Records contained in a dataset:
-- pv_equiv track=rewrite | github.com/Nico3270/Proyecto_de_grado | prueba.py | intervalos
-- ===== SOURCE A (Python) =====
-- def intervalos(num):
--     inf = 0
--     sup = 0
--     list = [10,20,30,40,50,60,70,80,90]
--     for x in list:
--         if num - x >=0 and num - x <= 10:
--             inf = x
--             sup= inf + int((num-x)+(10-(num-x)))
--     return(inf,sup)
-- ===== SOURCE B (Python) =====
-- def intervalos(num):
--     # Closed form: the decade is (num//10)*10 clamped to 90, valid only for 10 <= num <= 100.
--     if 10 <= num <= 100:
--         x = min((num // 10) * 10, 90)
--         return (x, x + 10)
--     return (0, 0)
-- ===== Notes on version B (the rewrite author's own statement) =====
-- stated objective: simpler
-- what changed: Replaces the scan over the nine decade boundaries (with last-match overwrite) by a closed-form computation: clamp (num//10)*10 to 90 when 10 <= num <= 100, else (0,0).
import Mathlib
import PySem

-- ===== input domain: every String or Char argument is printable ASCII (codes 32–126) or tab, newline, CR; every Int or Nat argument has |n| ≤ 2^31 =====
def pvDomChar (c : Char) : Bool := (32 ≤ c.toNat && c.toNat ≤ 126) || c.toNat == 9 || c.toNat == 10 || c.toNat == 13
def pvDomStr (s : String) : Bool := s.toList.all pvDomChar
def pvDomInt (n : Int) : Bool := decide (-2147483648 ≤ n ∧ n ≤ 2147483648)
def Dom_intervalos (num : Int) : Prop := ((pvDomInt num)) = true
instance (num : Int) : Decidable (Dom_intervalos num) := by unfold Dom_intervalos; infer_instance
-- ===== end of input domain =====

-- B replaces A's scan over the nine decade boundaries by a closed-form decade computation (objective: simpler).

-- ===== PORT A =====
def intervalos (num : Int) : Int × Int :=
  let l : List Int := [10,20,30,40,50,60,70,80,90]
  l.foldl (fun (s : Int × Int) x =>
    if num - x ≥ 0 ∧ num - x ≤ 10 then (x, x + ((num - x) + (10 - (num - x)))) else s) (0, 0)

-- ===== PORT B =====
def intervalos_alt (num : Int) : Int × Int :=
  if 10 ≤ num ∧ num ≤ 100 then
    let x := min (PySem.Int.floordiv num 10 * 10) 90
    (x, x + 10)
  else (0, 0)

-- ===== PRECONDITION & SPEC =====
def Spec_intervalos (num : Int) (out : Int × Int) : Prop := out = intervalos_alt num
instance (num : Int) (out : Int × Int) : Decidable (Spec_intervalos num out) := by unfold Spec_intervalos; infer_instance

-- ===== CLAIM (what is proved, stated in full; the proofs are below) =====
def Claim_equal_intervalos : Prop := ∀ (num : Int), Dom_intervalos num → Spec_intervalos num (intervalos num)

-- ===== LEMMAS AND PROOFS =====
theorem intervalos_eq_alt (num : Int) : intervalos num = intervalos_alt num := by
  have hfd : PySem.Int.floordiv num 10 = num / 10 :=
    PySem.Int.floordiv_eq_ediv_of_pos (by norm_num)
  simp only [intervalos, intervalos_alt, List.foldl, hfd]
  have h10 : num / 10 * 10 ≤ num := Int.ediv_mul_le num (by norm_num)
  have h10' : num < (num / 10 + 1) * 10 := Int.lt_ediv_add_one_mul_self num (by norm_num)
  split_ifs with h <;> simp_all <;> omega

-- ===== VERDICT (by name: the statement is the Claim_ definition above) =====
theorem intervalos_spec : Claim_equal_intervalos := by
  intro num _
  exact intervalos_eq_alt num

### BRIEF
Exactly as they appear above, the records are to be transcribed in full.

### ANSWER FOR THE TASK
-- pv_equiv track=rewrite | github.com/Nico3270/Proyecto_de_grado | prueba.py | intervalos
-- ===== SOURCE A (Python) =====
-- def intervalos(num):
--     inf = 0
--     sup = 0
--     list = [10,20,30,40,50,60,70,80,90]
--     for x in list:
--         if num - x >=0 and num - x <= 10:
--             inf = x
--             sup= inf + int((num-x)+(10-(num-x)))
--     return(inf,sup)
-- ===== SOURCE B (Python) =====
-- def intervalos(num):
--     # Closed form: the decade is (num//10)*10 clamped to 90, valid only for 10 <= num <= 100.
--     if 10 <= num <= 100:
--         x = min((num // 10) * 10, 90)
--         return (x, x + 10)
--     return (0, 0)
-- ===== Notes on version B (the rewrite author's own statement) =====
-- stated objective: simpler
-- what changed: Replaces the scan over the nine decade boundaries (with last-match overwrite) by a closed-form computation: clamp (num//10)*10 to 90 when 10 <= num <= 100, else (0,0).
import Mathlib
import PySem

-- ===== input domain: every String or Char argument is printable ASCII (codes 32–126) or tab, newline, CR; every Int or Nat argument has |n| ≤ 2^31 =====
def pvDomChar (c : Char) : Bool := (32 ≤ c.toNat && c.toNat ≤ 126) || c.toNat == 9 || c.toNat == 10 || c.toNat == 13
def pvDomStr (s : String) : Bool := s.toList.all pvDomChar
def pvDomInt (n : Int) : Bool := decide (-2147483648 ≤ n ∧ n ≤ 2147483648)
def Dom_intervalos (num : Int) : Prop := ((pvDomInt num)) = true
instance (num : Int) : Decidable (Dom_intervalos num) := by unfold Dom_intervalos; infer_instance
-- ===== end of input domain =====

-- B replaces A's scan over the nine decade boundaries by a closed-form decade computation (objective: simpler).

-- ===== PORT A =====
def intervalos (num : Int) : Int × Int :=
  let l : List Int := [10,20,30,40,50,60,70,80,90]
  l.foldl (fun (s : Int × Int) x =>
    if num - x ≥ 0 ∧ num - x ≤ 10 then (x, x + ((num - x) + (10 - (num - x)))) else s) (0, 0)

-- ===== PORT B =====
def intervalos_alt (num : Int) : Int × Int :=
  if 10 ≤ num ∧ num ≤ 100 then
    let x := min (PySem.Int.floordiv num 10 * 10) 90
    (x, x + 10)
  else (0, 0)

-- ===== PRECONDITION & SPEC =====
def Spec_intervalos (num : Int) (out : Int × Int) : Prop := out = intervalos_alt num
instance (num : Int) (out : Int × Int) : Decidable (Spec_intervalos num out) := by unfold Spec_intervalos; infer_instance

-- ===== CLAIM (what is proved, stated in full; the proofs are below) =====
def Claim_equal_intervalos : Prop := ∀ (num : Int), Dom_intervalos num → Spec_intervalos num (intervalos num)

-- ===== LEMMAS AND PROOFS =====
theorem intervalos_eq_alt (num : Int) : intervalos num = intervalos_alt num := by
  have hfd : PySem.Int.floordiv num 10 = num / 10 :=
    PySem.Int.floordiv_eq_ediv_of_pos (by norm_num)
  simp only [intervalos, intervalos_alt, List.foldl, hfd]
  have h10 : num / 10 * 10 ≤ num := Int.ediv_mul_le num (by norm_num)
  have h10' : num < (num / 10 + 1) * 10 := Int.lt_ediv_add_one_mul_self num (by norm_num)
  split_ifs with h <;> simp_all <;> omega

-- ===== VERDICT (by name: the statement is the Claim_ definition above) =====
theorem intervalos_spec : Claim_equal_intervalos := by
  intro num _
  exact intervalos_eq_alt num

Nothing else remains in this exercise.